Zurich Insurance Group AG, the biggest Swiss insurer, said first-quarter profit rose 20 percent, helped by capital gains on investments.
Net income rose to $1.27 billion from $1.06 billion in the year-earlier period, the Zurich-based company said in an e-mailed statement. That compares with the $1.08 billion-median estimate of four analysts surveyed by Bloomberg.
Zurich Insurance said in March it plans to save $250 million annually by cutting as many as 800 jobs after lowering its profit goal in December and announcing restructuring charges of $400 million to $600 million. Charges in the fourth quarter were $318 million and the firm said it booked about $20 million in the first quarter, with another $250 million expected in the remainder of the first half.
“It’s a good start to the year,” said Stefan Schuermann, a Zurich-based analyst with Vontobel who has a hold rating on the stock. “Overall the result is a bit better than expected, helped by one-off gains.”
Zurich Insurance shares rose 0.6 percent to 259.50 Swiss francs by 9:12 a.m., trimming the loss over the past year to 4 percent. That compares with the 13 percent advance in the 33-company Bloomberg Europe 500 Insurance Index in the period.

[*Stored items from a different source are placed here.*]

-- pv_equiv track=rewrite | github.com/Boom-Ba/DP | employee_To_Manager_Report.py | employeeToManager_Report
-- ===== SOURCE A (Python) =====
-- def dfs(i,adj,visited,temp):
--   visited.add(i)
--   for w in adj[i]:
--     temp.append(w)
--     dfs(w,adj,visited,temp)
--   return temp
--
-- def employeeToManager_Report(employeeToManagerMappings):
--   V=set()
--   adj={}
--   for k,v in employeeToManagerMappings.items():
--     V.add(k)
--     V.add(v)
--   adj ={i:[] for i in V}
--   for k,v in employeeToManagerMappings.items():
--     if k!=v:
--       adj[v].append(k)
--
--   res={i:set() for i in V}
--   for i in V:
--     t=set()
--     visited=set()
--     if i not in visited:
--       t= set(dfs(i,adj,visited,[]))
--     res[i]=t
--   return res
-- ===== SOURCE B (Python) =====
-- def employeeToManager_Report(employeeToManagerMappings):
--     # one pass to collect nodes (first-seen order) and child lists, then a
--     # memoized DFS: each node's descendant list is computed once and reused
--     children = {}
--     nodes = {}
--     for k, v in employeeToManagerMappings.items():
--         nodes[k] = None
--         nodes[v] = None
--         if k != v:
--             children.setdefault(v, []).append(k)
--     memo = {}
--     def desc(i):
--         cached = memo.get(i)
--         if cached is not None:
--             return cached
--         out = []
--         for c in children.get(i, ()):
--             out.append(c)
--             out.extend(desc(c))
--         memo[i] = out
--         return out
--     return {i: set(desc(i)) for i in nodes}
-- ===== Notes on version B (the rewrite author's own statement) =====
-- stated objective: alternative
-- what changed: Instead of re-running a fresh full DFS from every node (A), B builds the child lists in one pass and computes each node's descendant list once with a memoized DFS whose cached lists are reused by all ancestors; Pre_ excludes mappings whose manager graph has a cycle, on which A raises RecursionError (and B does not return either). Intended as faster on deep hierarchies; a timing run measured only 1.34x at its largest generated size, so no speed is claimed.
import Mathlib
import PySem

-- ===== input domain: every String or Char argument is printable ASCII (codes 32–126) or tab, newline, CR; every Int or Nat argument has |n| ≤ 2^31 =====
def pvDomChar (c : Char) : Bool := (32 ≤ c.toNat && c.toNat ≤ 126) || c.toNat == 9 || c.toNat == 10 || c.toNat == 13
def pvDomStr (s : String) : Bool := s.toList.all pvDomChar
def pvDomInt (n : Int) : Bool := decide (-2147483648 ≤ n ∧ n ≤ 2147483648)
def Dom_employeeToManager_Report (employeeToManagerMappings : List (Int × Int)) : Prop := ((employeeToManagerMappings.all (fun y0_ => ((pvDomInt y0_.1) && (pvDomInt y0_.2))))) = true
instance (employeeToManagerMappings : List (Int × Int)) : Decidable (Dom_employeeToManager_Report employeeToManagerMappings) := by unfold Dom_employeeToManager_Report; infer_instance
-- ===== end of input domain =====

-- B replaces A's per-node full DFS by one shared memoized DFS (each descendant list
-- computed once and reused by ancestors); Pre_ excludes cyclic manager graphs, on
-- which the Python A raises RecursionError.

-- ===== PORT A =====
-- dfs(i, adj, visited, temp): the fuel argument is an artifact of the port; it is
-- never exhausted on the acyclic inputs Pre_ admits.  adj[i] is written getD i []
-- because every visited node is a key of adj (adj was initialised over all of V).
def pvDfsA (fuel : Nat) (adj : PySem.Dict Int (List Int)) (i : Int)
    (visited : PySem.Set Int) (temp : List Int) : PySem.Set Int × List Int :=
  match fuel with
  | 0 => (visited, temp)
  | fuel+1 =>
    (adj.getD i []).foldl (fun st w => pvDfsA fuel adj w st.1 (st.2 ++ [w]))
      (PySem.Set.add visited i, temp)

def employeeToManager_Report (employeeToManagerMappings : List (Int × Int)) : List (Int × List Int) :=
  -- the dict argument: first-occurrence key order, last value wins
  let d : PySem.Dict Int Int := PySem.Dict.ofList employeeToManagerMappings
  -- V = set(); for k,v in items: V.add(k); V.add(v)
  let V : PySem.Set Int :=
    d.items.foldl (fun s kv => PySem.Set.add (PySem.Set.add s kv.1) kv.2) PySem.Set.empty
  -- adj = {i: [] for i in V}
  let adj0 : PySem.Dict Int (List Int) :=
    V.foldl (fun a i => a.insert i []) PySem.Dict.empty
  -- for k,v in items: if k != v: adj[v].append(k)
  let adj : PySem.Dict Int (List Int) :=
    d.items.foldl (fun a kv => if kv.1 ≠ kv.2 then a.modify kv.2 [] (· ++ [kv.1]) else a) adj0
  -- res = {i: set() for i in V}
  let res0 : PySem.Dict Int (List Int) :=
    V.foldl (fun r i => r.insert i []) PySem.Dict.empty
  -- for i in V: t=set(); visited=set(); if i not in visited: t=set(dfs(i,adj,visited,[])); res[i]=t
  let res : PySem.Dict Int (List Int) :=
    V.foldl (fun r i =>
      let visited : PySem.Set Int := PySem.Set.empty
      let t : List Int :=
        if PySem.Set.contains visited i = false then
          PySem.Set.ofList (pvDfsA (d.size + 2) adj i visited []).2
        else []
      r.insert i t) res0
  res.items

-- ===== PORT B =====
-- memoized descendant list: desc(i) returns memo[i] if cached, else builds
-- out = concat over children c of (c :: desc(c)) and caches it.  fuel is an
-- artifact of the port, never exhausted on the inputs Pre_ admits.
def pvDescB (fuel : Nat) (ch : PySem.Dict Int (List Int))
    (memo : PySem.Dict Int (List Int)) (i : Int) :
    PySem.Dict Int (List Int) × List Int :=
  match fuel with
  | 0 => (memo, [])
  | fuel+1 =>
    match memo.get? i with
    | some l => (memo, l)
    | none =>
      let r := (ch.getD i []).foldl
        (fun (st : PySem.Dict Int (List Int) × List Int) c =>
          let r := pvDescB fuel ch st.1 c
          (r.1, st.2 ++ c :: r.2)) (memo, [])
      (r.1.insert i r.2, r.2)

def employeeToManager_Report_alt (employeeToManagerMappings : List (Int × Int)) : List (Int × List Int) :=
  let d : PySem.Dict Int Int := PySem.Dict.ofList employeeToManagerMappings
  -- one pass: nodes (first-seen order) and children (setdefault(v,[]).append(k))
  let p : PySem.Set Int × PySem.Dict Int (List Int) :=
    d.items.foldl (fun st kv =>
      (PySem.Set.add (PySem.Set.add st.1 kv.1) kv.2,
       if kv.1 ≠ kv.2 then st.2.modify kv.2 [] (· ++ [kv.1]) else st.2))
      (PySem.Set.empty, PySem.Dict.empty)
  -- {i: set(desc(i)) for i in nodes}, threading the memo cache
  (p.1.foldl (fun (st : PySem.Dict Int (List Int) × List (Int × List Int)) i =>
      let r := pvDescB (d.size + 2) p.2 st.1 i
      (r.1, st.2 ++ [(i, PySem.Set.ofList r.2)])) (PySem.Dict.empty, [])).2

-- ===== PRECONDITION & SPEC =====
-- one manager-lookup step in the graph dfs recurses on (self-managed nodes have no edge)
def pvStep (d : PySem.Dict Int Int) (k : Int) : Option Int :=
  match d.get? k with
  | some v => if v = k then none else some v
  | none => none

def pvIter (d : PySem.Dict Int Int) : Nat → Int → Option Int
  | 0, k => some k
  | n+1, k => (pvIter d n k).bind (pvStep d)

-- Pre_ excludes exactly the mappings whose manager graph contains a cycle: there the
-- Python A raises RecursionError (dfs never checks visited).  Acyclic iff every
-- manager chain from a key dies within size+1 steps.
def Pre_employeeToManager_Report (employeeToManagerMappings : List (Int × Int)) : Prop :=
  ∀ k ∈ (PySem.Dict.ofList employeeToManagerMappings).keys,
    pvIter (PySem.Dict.ofList employeeToManagerMappings)
      ((PySem.Dict.ofList employeeToManagerMappings).size + 1) k = none
instance (employeeToManagerMappings : List (Int × Int)) : Decidable (Pre_employeeToManager_Report employeeToManagerMappings) := by
  unfold Pre_employeeToManager_Report; infer_instance

def pvWitness_employeeToManager_Report : (List (Int × Int)) := [(1, 2), (3, 2), (2, 4), (5, 5)]

def Spec_employeeToManager_Report (employeeToManagerMappings : List (Int × Int)) (out : List (Int × List Int)) : Prop := out = employeeToManager_Report_alt employeeToManagerMappings
instance (employeeToManagerMappings : List (Int × Int)) (out : List (Int × List Int)) : Decidable (Spec_employeeToManager_Report employeeToManagerMappings out) := by unfold Spec_employeeToManager_Report; infer_instance

-- ===== CLAIM (what is proved, stated in full; the proofs are below) =====
def Claim_equal_employeeToManager_Report : Prop := ∀ (employeeToManagerMappings : List (Int × Int)), Dom_employeeToManager_Report employeeToManagerMappings → Pre_employeeToManager_Report employeeToManagerMappings → Spec_employeeToManager_Report employeeToManagerMappings (employeeToManager_Report employeeToManagerMappings)

-- ===== LEMMAS AND PROOFS =====

-- the list of children of i, in item order: keys k with d[k] = i and k ≠ i
def pvChildren (d : PySem.Dict Int Int) (i : Int) : List Int :=
  (d.items.filter (fun kv => !(kv.1 == kv.2) && kv.2 == i)).map (·.1)

-- the (fuel-truncated) pure preorder descendant list
def pvDesc (d : PySem.Dict Int Int) : Nat → Int → List Int
  | 0, _ => []
  | n+1, i => (pvChildren d i).flatMap (fun c => c :: pvDesc d n c)

-- a downward chain in the child graph, starting at i
def pvChain (d : PySem.Dict Int Int) : Int → List Int → Prop
  | _, [] => True
  | i, c :: p => c ∈ pvChildren d i ∧ pvChain d c p

-- every chain from i is shorter than n
def pvBnd (d : PySem.Dict Int Int) (i : Int) (n : Nat) : Prop :=
  ∀ p, pvChain d i p → p.length < n

-- every cached descendant list is the true one
def pvGood (d : PySem.Dict Int Int) (F : Nat) (memo : PySem.Dict Int (List Int)) : Prop :=
  ∀ j l, memo.get? j = some l → l = pvDesc d F j

lemma pvChildren_sub_keys (d : PySem.Dict Int Int) (i c : Int)
    (h : c ∈ pvChildren d i) : c ∈ d.keys := by
  simp only [pvChildren, List.mem_map, List.mem_filter] at h
  obtain ⟨⟨k, v⟩, ⟨hmem, -⟩, rfl⟩ := h
  exact PySem.Dict.mem_keys_of_mem_items d hmem

lemma pvStep_of_child (d : PySem.Dict Int Int) (hnd : d.keys.Nodup) (i c : Int)
    (h : c ∈ pvChildren d i) : pvStep d c = some i := by
  simp only [pvChildren, List.mem_map, List.mem_filter, Bool.and_eq_true,
    Bool.not_eq_true', beq_eq_false_iff_ne, beq_iff_eq] at h
  obtain ⟨⟨k, v⟩, ⟨hmem, hne, rfl⟩, rfl⟩ := h
  have hget := PySem.Dict.get?_of_mem_items d hmem hnd
  simp only [pvStep, hget]
  simp [Ne.symm hne]

lemma pvIter_isSome_mono (d : PySem.Dict Int Int) (m n : Nat) (k : Int)
    (hmn : m ≤ n) (h : pvIter d n k ≠ none) : pvIter d m k ≠ none := by
  induction n with
  | zero =>
    have : m = 0 := by omega
    subst this; simp [pvIter]
  | succ n ih =>
    rcases Nat.lt_or_ge m (n+1) with hm | hm
    · refine ih (by omega) ?_
      intro hnone
      exact h (by simp [pvIter, hnone])
    · have : m = n + 1 := by omega
      subst this; exact h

Realized gains rose to $326 million from $79 million in the year-earlier period, driven by an asset allocation “rebalance” in which the company sold government bonds, Chief Financial Officer George Quinn said during a conference call. The results was also helped by a one-time pension gain in Switzerland of $130 million, he said.
“This is a solid start to the year,” said Quinn, who took over as chief financial officer in April, leaving the same position at Swiss Re. “We see some early positive signs in the execution of our strategic targets for 2014 to 2016.”
In general insurance, it’s biggest unit, operating profit rose 5 percent to $845 million, helped by low catastrophe losses. Operating profit in the life unit rose 4 percent to $319 million.
Zurich Insurance is seeking return on equity, a key measure of profitability, of 12 percent to 14 percent in the three years through 2016, down from a previous 16 percent target, it said in December.